Start of Data under study

-- pv_equiv track=rewrite | github.com/rjssantos13/KJMedia | src/kjmedia/ui/screens/edit_filename_screen.py | _validate_title_format
-- ===== SOURCE A (Python) =====
-- def _validate_title_format(title):
--     # Must contain exactly one dash, with non-empty sides
--     if title.count("-") != 1:
--         return False, "Title must be in format: Artist Name - Title"
--     left, right = [part.strip() for part in title.split("-", 1)]
--     if not left or not right:
--         return False, "Both artist and title must be non-empty"
--     if "-" in left or "-" in right:
--         return False, "Only a single dash is allowed"
--     return True, f"{left} - {right}"
-- ===== SOURCE B (Python) =====
-- def _validate_title_format(title):
--     # Single pass over the characters: accumulate artist and title around the
--     # unique dash, rejecting a second dash or a missing dash on the fly.
--     left_chars, right_chars = [], []
--     dash_seen = False
--     for ch in title:
--         if ch == "-":
--             if dash_seen:
--                 return False, "Title must be in format: Artist Name - Title"
--             dash_seen = True
--         elif dash_seen:
--             right_chars.append(ch)
--         else:
--             left_chars.append(ch)
--     if not dash_seen:
--         return False, "Title must be in format: Artist Name - Title"
--     left = "".join(left_chars).strip()
--     right = "".join(right_chars).strip()
--     if not left or not right:
--         return False, "Both artist and title must be non-empty"
--     return True, f"{left} - {right}"
-- ===== Notes on version B (the rewrite author's own statement) =====
-- stated objective: alternative
-- what changed: B replaces A's staged library passes (count, then split with maxsplit, then per-part strip/dash checks) with one explicit character loop that accumulates the artist and title around the unique dash and rejects a second or missing dash on the fly; A's unreachable third error branch disappears.
import Mathlib
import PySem

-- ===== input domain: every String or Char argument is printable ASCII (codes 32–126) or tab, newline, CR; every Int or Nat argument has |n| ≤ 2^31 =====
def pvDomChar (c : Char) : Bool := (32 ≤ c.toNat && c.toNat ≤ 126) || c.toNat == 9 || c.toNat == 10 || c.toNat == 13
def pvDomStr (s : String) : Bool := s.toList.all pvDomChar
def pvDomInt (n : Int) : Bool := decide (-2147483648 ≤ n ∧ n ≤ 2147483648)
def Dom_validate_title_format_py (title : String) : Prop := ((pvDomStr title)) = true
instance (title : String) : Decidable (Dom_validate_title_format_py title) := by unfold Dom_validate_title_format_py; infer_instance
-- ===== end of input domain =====

-- B replaces A's staged library passes (count, split with maxsplit, per-part strip/dash
-- checks) with one explicit character loop accumulating the two sides around the unique
-- dash, rejecting a second or missing dash on the fly (alternative decomposition).

-- ===== PORT A =====
def validate_title_format_py (title : String) : Bool × String :=
  if PySem.Str.count title "-" ≠ 1 then
    (false, "Title must be in format: Artist Name - Title")
  else
    match ((PySem.Str.splitMax? title "-" 1).getD []).map PySem.Str.strip with
    | [left, right] =>
      if left = "" ∨ right = "" then (false, "Both artist and title must be non-empty")
      else if PySem.Str.isIn "-" left || PySem.Str.isIn "-" right then
        (false, "Only a single dash is allowed")
      else (true, left ++ " - " ++ right)
    | _ => (false, "")  -- unreachable: with exactly one dash the split has exactly two parts

-- ===== PORT B =====
-- The for-loop of Source B: state = (dash_seen, left_chars, right_chars) with reversed accumulators;
-- 'none' is Source B's early return / missing-dash return (both carry the same message).
def pvAltLoop : List Char → Bool → List Char → List Char → Option (List Char × List Char)
  | [], ds, l, r => if ds then some (l.reverse, r.reverse) else none
  | c :: t, ds, l, r =>
    if c = '-' then (if ds then none else pvAltLoop t true l r)
    else if ds then pvAltLoop t ds l (c :: r)
    else pvAltLoop t ds (c :: l) r

def validate_title_format_py_alt (title : String) : Bool × String :=
  match pvAltLoop title.toList false [] [] with
  | none => (false, "Title must be in format: Artist Name - Title")
  | some (lc, rc) =>
    let left := PySem.Str.strip (String.ofList lc)
    let right := PySem.Str.strip (String.ofList rc)
    if left = "" ∨ right = "" then (false, "Both artist and title must be non-empty")
    else (true, left ++ " - " ++ right)

-- ===== PRECONDITION & SPEC =====
def Spec_validate_title_format_py (title : String) (out : Bool × String) : Prop := out = validate_title_format_py_alt title
instance (title : String) (out : Bool × String) : Decidable (Spec_validate_title_format_py title out) := by unfold Spec_validate_title_format_py; infer_instance

-- ===== CLAIM (what is proved, stated in full; the proofs are below) =====
def Claim_equal_validate_title_format_py : Prop := ∀ (title : String), Dom_validate_title_format_py title → Spec_validate_title_format_py title (validate_title_format_py title)

-- ===== LEMMAS AND PROOFS =====

-- Specification split on '-' (no max), built front-to-back.
def pvSp : List Char → List (List Char)
  | [] => [[]]
  | c :: t => if c = '-' then [] :: pvSp t else (pvSp t).modifyHead (c :: ·)

-- Specification split on '-' with maxsplit = 1.
def pvSp1 : List Char → List (List Char)
  | [] => [[]]
  | c :: t => if c = '-' then [[], t] else (pvSp1 t).modifyHead (c :: ·)

theorem pvSp_ne_nil (l : List Char) : pvSp l ≠ [] := by
  cases l with
  | nil => simp [pvSp]
  | cons c t =>
    simp only [pvSp]
    split
    · simp
    · intro h; exact pvSp_ne_nil t (by simpa using List.modifyHead_eq_nil_iff.mp h)

theorem pvSp1_ne_nil (l : List Char) : pvSp1 l ≠ [] := by
  cases l with
  | nil => simp [pvSp1]
  | cons c t =>
    simp only [pvSp1]
    split
    · simp
    · intro h; exact pvSp1_ne_nil t (by simpa using List.modifyHead_eq_nil_iff.mp h)

theorem pv_count_go (fuel : Nat) : ∀ (l : List Char) (acc : Nat), l.length ≤ fuel →
    PySem.Chars.count.go ['-'] fuel l acc = acc + l.count '-' := by
  induction fuel with
  | zero =>
    intro l acc h
    have hl : l = [] := List.eq_nil_of_length_eq_zero (Nat.le_zero.mp h)
    subst hl; simp [PySem.Chars.count.go]
  | succ n ih =>
    intro l acc h
    cases l with
    | nil => simp [PySem.Chars.count.go]
    | cons c t =>
      have ht : t.length ≤ n := by simpa using h
      by_cases hc : c = '-'
      · subst hc
        simp [PySem.Chars.count.go, List.isPrefixOf, ih t (acc + 1) ht]
        omega
      · simp [PySem.Chars.count.go, List.isPrefixOf, Ne.symm hc, ih t acc ht, hc]

theorem pv_count_eq (l : List Char) : PySem.Chars.count l ['-'] = l.count '-' := by
  simp [PySem.Chars.count, pv_count_go l.length l 0 le_rfl]

theorem pv_splitOnMax_go_zero (fuel : Nat) (l cur : List Char) (acc : List (List Char)) :
    PySem.Chars.splitOnMax.go ['-'] fuel 0 l cur acc = acc.reverse ++ [cur.reverse ++ l] := by
  cases fuel with
  | zero => simp [PySem.Chars.splitOnMax.go]
  | succ n =>
    cases l with
    | nil => simp [PySem.Chars.splitOnMax.go]
    | cons c t => simp [PySem.Chars.splitOnMax.go]

theorem pv_splitOnMax_go_one (fuel : Nat) : ∀ (l cur : List Char) (acc : List (List Char)), l.length ≤ fuel →
    PySem.Chars.splitOnMax.go ['-'] fuel 1 l cur acc =
      acc.reverse ++ (pvSp1 l).modifyHead (cur.reverse ++ ·) := by
  induction fuel with
  | zero =>
    intro l cur acc h
    have hl : l = [] := List.eq_nil_of_length_eq_zero (Nat.le_zero.mp h)
    subst hl; simp [PySem.Chars.splitOnMax.go, pvSp1]
  | succ n ih =>
    intro l cur acc h
    cases l with
    | nil => simp [PySem.Chars.splitOnMax.go, pvSp1]
    | cons c t =>
      have ht : t.length ≤ n := by simpa using h
      obtain ⟨hd, tl, hst⟩ : ∃ hd tl, pvSp1 t = hd :: tl := by
        cases hsp : pvSp1 t with
        | nil => exact absurd hsp (pvSp1_ne_nil t)
        | cons a b => exact ⟨a, b, rfl⟩
      by_cases hc : c = '-'
      · subst hc
        simp [PySem.Chars.splitOnMax.go, List.isPrefixOf, pv_splitOnMax_go_zero n t []
              (cur.reverse :: acc), pvSp1]
      · simp [PySem.Chars.splitOnMax.go, List.isPrefixOf, Ne.symm hc, ih t (c :: cur) acc ht,
             pvSp1, hc, hst]

theorem pv_splitOnMax_eq (l : List Char) : PySem.Chars.splitOnMax l ['-'] 1 = pvSp1 l := by
  obtain ⟨hd, tl, hst⟩ : ∃ hd tl, pvSp1 l = hd :: tl := by
    cases hsp : pvSp1 l with
    | nil => exact absurd hsp (pvSp1_ne_nil l)
    | cons a b => exact ⟨a, b, rfl⟩
  simp [PySem.Chars.splitOnMax, pv_splitOnMax_go_one (l.length + 1) l [] [] (by omega), hst]

theorem pv_length_sp (l : List Char) : (pvSp l).length = l.count '-' + 1 := by
  induction l with
  | nil => simp [pvSp]
  | cons c t ih =>
    simp only [pvSp]
    by_cases hc : c = '-'
    · simp [hc, ih]
    · simp [hc, ih]

theorem pv_sp_no_dash (l : List Char) : ∀ p ∈ pvSp l, '-' ∉ p := by
  induction l with
  | nil => simp [pvSp]
  | cons c t ih =>
    intro p hp
    simp only [pvSp] at hp
    by_cases hc : c = '-'
    · simp [hc] at hp
      rcases hp with h | h
      · simp [h]
      · exact ih p h
    · rw [if_neg hc] at hp
      obtain ⟨h, ts, hst⟩ : ∃ h ts, pvSp t = h :: ts := by
        cases hsp : pvSp t with
        | nil => exact absurd hsp (pvSp_ne_nil t)
        | cons a b => exact ⟨a, b, rfl⟩
      rw [hst] at hp
      simp only [List.modifyHead, List.mem_cons] at hp
      rcases hp with h' | h'
      · subst h'
        intro hm
        rcases List.mem_cons.mp hm with h'' | h''
        · exact hc h''.symm
        · exact ih h (by rw [hst]; exact List.mem_cons_self) h''
      · exact ih p (by rw [hst]; exact List.mem_cons_of_mem _ h')

theorem pv_sp_of_no_dash (l : List Char) (h : '-' ∉ l) : pvSp l = [l] := by
  induction l with
  | nil => simp [pvSp]
  | cons c t ih =>
    have hc : c ≠ '-' := fun hc => h (by simp [hc])
    simp only [pvSp, if_neg hc, ih (fun hm => h (List.mem_cons_of_mem _ hm))]
    simp [List.modifyHead]

theorem pv_sp1_eq_sp (l : List Char) (h : l.count '-' ≤ 1) : pvSp1 l = pvSp l := by
  induction l with
  | nil => rfl
  | cons c t ih =>
    simp only [pvSp, pvSp1]
    by_cases hc : c = '-'
    · subst hc
      have ht : '-' ∉ t := by
        intro hm
        have h1 := List.count_pos_iff.mpr hm
        simp at h
        omega
      rw [pv_sp_of_no_dash t ht]
      simp
    · rw [if_neg hc, if_neg hc, ih (by simpa [List.count_cons, hc] using h)]

theorem pv_strip_no_dash (l : List Char) (h : '-' ∉ l) :
    PySem.Chars.isIn ['-'] (PySem.Chars.strip l) = false := by
  rw [PySem.Chars.isIn_eq_false_iff]
  intro hinf
  have hmem : '-' ∈ PySem.Chars.strip l := hinf.subset (by simp)
  apply h
  have h2 : '-' ∈ PySem.Chars.lstrip l := by
    have := hmem
    simp only [PySem.Chars.strip, PySem.Chars.rstrip, List.mem_reverse] at this
    exact List.mem_reverse.mp ((List.dropWhile_sublist _).mem this)
  exact (List.dropWhile_sublist _).mem h2

-- pvSp's two-piece view: the value Source B's loop computes.
def pvTwo (l : List Char) : Option (List Char × List Char) :=
  match pvSp l with
  | [a, b] => some (a, b)
  | _ => none

theorem pv_altLoop_true (t : List Char) : ∀ (l r : List Char),
    pvAltLoop t true l r = if '-' ∈ t then none else some (l.reverse, r.reverse ++ t) := by
  induction t with
  | nil => intro l r; simp [pvAltLoop]
  | cons c t ih =>
    intro l r
    by_cases hc : c = '-'
    · simp [pvAltLoop, hc]
    · simp [pvAltLoop, hc, ih l (c :: r), Ne.symm hc]

theorem pv_altLoop_false (t : List Char) : ∀ (l : List Char),
    pvAltLoop t false l [] = (pvTwo t).map (fun p => (l.reverse ++ p.1, p.2)) := by
  induction t with
  | nil => intro l; simp [pvAltLoop, pvTwo, pvSp]
  | cons c t ih =>
    intro l
    by_cases hc : c = '-'
    · subst hc
      rw [show pvAltLoop ('-' :: t) false l [] = pvAltLoop t true l [] from by simp [pvAltLoop],
          pv_altLoop_true t l []]
      by_cases hm : '-' ∈ t
      · have hlen : 2 ≤ (pvSp t).length := by
          have := List.count_pos_iff.mpr hm
          rw [pv_length_sp]; omega
        rw [if_pos hm]
        match hsp : pvSp t with
        | [] => exact absurd hsp (pvSp_ne_nil t)
        | [a] => rw [hsp] at hlen; simp at hlen
        | a :: b :: ts => simp [pvTwo, pvSp, hsp]
      · rw [if_neg hm, pvTwo]
        simp [pvSp, pv_sp_of_no_dash t hm]
    · simp only [pvAltLoop, if_neg hc, ih (c :: l)]
      match hsp : pvSp t with
      | [] => exact absurd hsp (pvSp_ne_nil t)
      | [a] => simp [pvTwo, pvSp, hc, hsp]
      | [a, b] => simp [pvTwo, pvSp, hc, hsp]
      | a :: b :: x :: ts => simp [pvTwo, pvSp, hc, hsp]

-- ===== VERDICT (by name: the statement is the Claim_ definition above) =====
theorem validate_title_format_py_spec : Claim_equal_validate_title_format_py := by
  intro title _
  unfold Spec_validate_title_format_py validate_title_format_py validate_title_format_py_alt
  rw [PySem.Str.count_eq]
  have hdash : ("-" : String).toList = ['-'] := rfl
  rw [hdash, pv_count_eq, pv_altLoop_false title.toList []]
  by_cases hn : title.toList.count '-' = 1
  · rw [if_neg (by simpa using hn)]
    have hmax : ((PySem.Str.splitMax? title "-" 1).getD []) = (pvSp1 title.toList).map String.ofList := by
      simp [PySem.Str.splitMax?, PySem.Chars.splitMax?, hdash, pv_splitOnMax_eq]
    rw [hmax, pv_sp1_eq_sp _ (le_of_eq hn)]
    obtain ⟨a, b, hsp⟩ : ∃ a b, pvSp title.toList = [a, b] := by
      have hlen := pv_length_sp title.toList
      rw [hn] at hlen
      match hsp : pvSp title.toList with
      | [a, b] => exact ⟨a, b, rfl⟩
      | [] => exact absurd hsp (pvSp_ne_nil _)
      | [a] => rw [hsp] at hlen; simp at hlen
      | a :: b :: c :: t => rw [hsp] at hlen; simp at hlen
    rw [hsp]
    have ha : '-' ∉ a := pv_sp_no_dash title.toList a (by rw [hsp]; simp)
    have hb : '-' ∉ b := pv_sp_no_dash title.toList b (by rw [hsp]; simp)
    simp [pvTwo, hsp, pv_strip_no_dash a ha, pv_strip_no_dash b hb]
  · rw [if_pos (by simpa using hn)]
    have hlen := pv_length_sp title.toList
    match hsp : pvSp title.toList with
    | [a, b] => rw [hsp] at hlen; simp at hlen; omega
    | [] => exact absurd hsp (pvSp_ne_nil _)
    | [a] => simp [pvTwo, hsp]
    | a :: b :: c :: t => simp [pvTwo, hsp]
-- pv_equiv track=rewrite | github.com/shaexys/research-digest | main.py | classify_preprints
-- ===== SOURCE A (Python) =====
-- METHODS_KEYWORDS_EHR = [
--     "electronic health record", "EHR", "EMR", "clinical informatics",
--     "real-world evidence", "real-world data", "claims data",
--     "phenotyping algorithm", "clinical note", "clinical data",
--     "multimodal", "data fusion", "integrated data",
-- ]
--
-- METHODS_KEYWORDS_WEARABLES = [
--     "wearable", "smartwatch", "smart device", "smart ring",
--     "accelerom", "actigraphy", "fitbit", "mobile sensor",
--     "sensor-based", "GPS tracking", "location tracking",
--     "sensor fusion", "multimodal sensing",
-- ]
--
-- METHODS_KEYWORDS_AI = [
--     "machine learning", "deep learning", "artificial intelligence",
--     "natural language processing", "NLP", "large language model", "LLM",
--     "GPT", "ChatGPT", "transformer", "foundation model",
--     "neural network", "random forest", "XGBoost", "gradient boosting",
--     "predictive model", "clinical decision support",
--     "text mining", "text classification",
--     "time series", "functional data analysis",
--     "precision psychiatry", "computational psychiatry",
-- ]
--
-- METHODS_KEYWORDS_DIGIPHEN = [
--     "digital phenotyp", "ecological momentary assessment", "EMA",
--     "passive sensing", "passive data", "digital biomarker",
--     "experience sampling", "intensive longitudinal",
--     "real-time assessment", "real-time monitoring",
--     "daily diary", "momentary data",
--     "just-in-time adaptive intervention", "JITAI",
--     "digital monitor", "behavioral monitoring",
--     "emotion recognition", "screenomics", "app usage",
-- ]
--
-- def classify_preprints(preprints: list[dict]) -> dict[str, list[dict]]:
--     """Classify preprints into methods subsections based on title/abstract.
--
--     Each preprint goes to the FIRST matching subsection (priority order).
--     Returns dict of subsection_name -> list of preprints.
--     """
--     result = {
--         "EHR": [],
--         "Wearables": [],
--         "AI/ML": [],
--         "Digital Phenotyping": [],
--     }
--
--     subsection_keywords = [
--         ("EHR", METHODS_KEYWORDS_EHR),
--         ("Wearables", METHODS_KEYWORDS_WEARABLES),
--         ("AI/ML", METHODS_KEYWORDS_AI),
--         ("Digital Phenotyping", METHODS_KEYWORDS_DIGIPHEN),
--     ]
--
--     for preprint in preprints:
--         text = (preprint.get("title", "") + " " + preprint.get("abstract", "")).lower()
--
--         # Find first matching subsection
--         for subsection_name, keywords in subsection_keywords:
--             if any(kw.lower() in text for kw in keywords):
--                 result[subsection_name].append(preprint)
--                 break  # Only assign to first matching subsection
--
--     return result
-- ===== SOURCE B (Python) =====
-- METHODS_KEYWORDS_EHR = [
--     "electronic health record", "EHR", "EMR", "clinical informatics",
--     "real-world evidence", "real-world data", "claims data",
--     "phenotyping algorithm", "clinical note", "clinical data",
--     "multimodal", "data fusion", "integrated data",
-- ]
--
-- METHODS_KEYWORDS_WEARABLES = [
--     "wearable", "smartwatch", "smart device", "smart ring",
--     "accelerom", "actigraphy", "fitbit", "mobile sensor",
--     "sensor-based", "GPS tracking", "location tracking",
--     "sensor fusion", "multimodal sensing",
-- ]
--
-- METHODS_KEYWORDS_AI = [
--     "machine learning", "deep learning", "artificial intelligence",
--     "natural language processing", "NLP", "large language model", "LLM",
--     "GPT", "ChatGPT", "transformer", "foundation model",
--     "neural network", "random forest", "XGBoost", "gradient boosting",
--     "predictive model", "clinical decision support",
--     "text mining", "text classification",
--     "time series", "functional data analysis",
--     "precision psychiatry", "computational psychiatry",
-- ]
--
-- METHODS_KEYWORDS_DIGIPHEN = [
--     "digital phenotyp", "ecological momentary assessment", "EMA",
--     "passive sensing", "passive data", "digital biomarker",
--     "experience sampling", "intensive longitudinal",
--     "real-time assessment", "real-time monitoring",
--     "daily diary", "momentary data",
--     "just-in-time adaptive intervention", "JITAI",
--     "digital monitor", "behavioral monitoring",
--     "emotion recognition", "screenomics", "app usage",
-- ]
--
-- SUBSECTION_KEYWORDS = [
--     ("EHR", METHODS_KEYWORDS_EHR),
--     ("Wearables", METHODS_KEYWORDS_WEARABLES),
--     ("AI/ML", METHODS_KEYWORDS_AI),
--     ("Digital Phenotyping", METHODS_KEYWORDS_DIGIPHEN),
-- ]
--
--
-- def classify_preprints(preprints: list[dict]) -> dict[str, list[dict]]:
--     """Classify preprints into methods subsections based on title/abstract.
--
--     Inverted nesting: subsections are the OUTER loop, in priority order; a
--     set of already-assigned preprint indices preserves first-match semantics.
--     """
--     result = {}
--     assigned = set()
--     for name, keywords in SUBSECTION_KEYWORDS:
--         bucket = []
--         for i, preprint in enumerate(preprints):
--             if i in assigned:
--                 continue
--             text = (preprint.get("title", "") + " " + preprint.get("abstract", "")).lower()
--             if any(kw.lower() in text for kw in keywords):
--                 assigned.add(i)
--                 bucket.append(preprint)
--         result[name] = bucket
--     return result
-- ===== Notes on version B (the rewrite author's own statement) =====
-- stated objective: alternative
-- what changed: B inverts the nesting: the four subsections become the outer loop in priority order and all preprints are scanned inside each, with a set of already-assigned preprint indices replacing A's per-preprint break out of the subsection loop.
import Mathlib
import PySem

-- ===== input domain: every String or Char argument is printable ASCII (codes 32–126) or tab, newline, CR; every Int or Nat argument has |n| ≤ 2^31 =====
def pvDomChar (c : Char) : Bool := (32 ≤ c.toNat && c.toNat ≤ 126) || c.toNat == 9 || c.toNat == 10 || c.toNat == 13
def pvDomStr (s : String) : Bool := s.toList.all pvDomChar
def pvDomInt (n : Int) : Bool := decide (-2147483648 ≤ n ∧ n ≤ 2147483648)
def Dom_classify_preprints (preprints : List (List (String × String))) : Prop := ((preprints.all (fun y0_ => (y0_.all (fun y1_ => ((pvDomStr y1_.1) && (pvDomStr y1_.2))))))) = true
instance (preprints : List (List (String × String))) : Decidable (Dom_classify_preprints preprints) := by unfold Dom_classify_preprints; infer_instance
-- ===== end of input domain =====

-- B inverts the nesting: the four subsections are the OUTER loop in priority
-- order, the preprints the inner scan, with a set of already-assigned preprint
-- indices preserving first-match semantics (objective: alternative).

-- keyword tables (module constants, shared by both programs)
def kwEHR : List String := [
  "electronic health record", "EHR", "EMR", "clinical informatics",
  "real-world evidence", "real-world data", "claims data",
  "phenotyping algorithm", "clinical note", "clinical data",
  "multimodal", "data fusion", "integrated data"]

def kwWear : List String := [
  "wearable", "smartwatch", "smart device", "smart ring",
  "accelerom", "actigraphy", "fitbit", "mobile sensor",
  "sensor-based", "GPS tracking", "location tracking",
  "sensor fusion", "multimodal sensing"]

def kwAI : List String := [
  "machine learning", "deep learning", "artificial intelligence",
  "natural language processing", "NLP", "large language model", "LLM",
  "GPT", "ChatGPT", "transformer", "foundation model",
  "neural network", "random forest", "XGBoost", "gradient boosting",
  "predictive model", "clinical decision support",
  "text mining", "text classification",
  "time series", "functional data analysis",
  "precision psychiatry", "computational psychiatry"]

def kwDigi : List String := [
  "digital phenotyp", "ecological momentary assessment", "EMA",
  "passive sensing", "passive data", "digital biomarker",
  "experience sampling", "intensive longitudinal",
  "real-time assessment", "real-time monitoring",
  "daily diary", "momentary data",
  "just-in-time adaptive intervention", "JITAI",
  "digital monitor", "behavioral monitoring",
  "emotion recognition", "screenomics", "app usage"]

def pvSubsections : List (String × List String) :=
  [("EHR", kwEHR), ("Wearables", kwWear), ("AI/ML", kwAI), ("Digital Phenotyping", kwDigi)]

-- (preprint.get("title","") + " " + preprint.get("abstract","")).lower()
def pvText (p : List (String × String)) : String :=
  PySem.Str.lower (PySem.Dict.getD (PySem.Dict.mk p) "title" "" ++ " " ++
                   PySem.Dict.getD (PySem.Dict.mk p) "abstract" "")

-- any(kw.lower() in text for kw in keywords)
def pvMatches (text : String) (kws : List String) : Bool :=
  kws.any (fun kw => PySem.Str.isIn (PySem.Str.lower kw) text)

-- ===== PORT A =====
-- the inner 'for subsection_name, keywords in subsection_keywords: … break'
def pvAssign (subs : List (String × List String))
    (result : PySem.Dict String (List (List (String × String))))
    (p : List (String × String)) (text : String) :
    PySem.Dict String (List (List (String × String))) :=
  match subs with
  | [] => result
  | (name, kws) :: rest =>
      if pvMatches text kws then result.modify name [] (· ++ [p])
      else pvAssign rest result p text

End of Data under study

# Try it:
Retype exactly the lines above, from the one with "[a] => simp [pvTwo, pvSp, hc, hsp]" through the one with "rw [PySem.Str.count_eq]", inclusive.

# Result of this exercise:
      | [a] => simp [pvTwo, pvSp, hc, hsp]
      | [a, b] => simp [pvTwo, pvSp, hc, hsp]
      | a :: b :: x :: ts => simp [pvTwo, pvSp, hc, hsp]

-- ===== VERDICT (by name: the statement is the Claim_ definition above) =====
theorem validate_title_format_py_spec : Claim_equal_validate_title_format_py := by
  intro title _
  unfold Spec_validate_title_format_py validate_title_format_py validate_title_format_py_alt
  rw [PySem.Str.count_eq]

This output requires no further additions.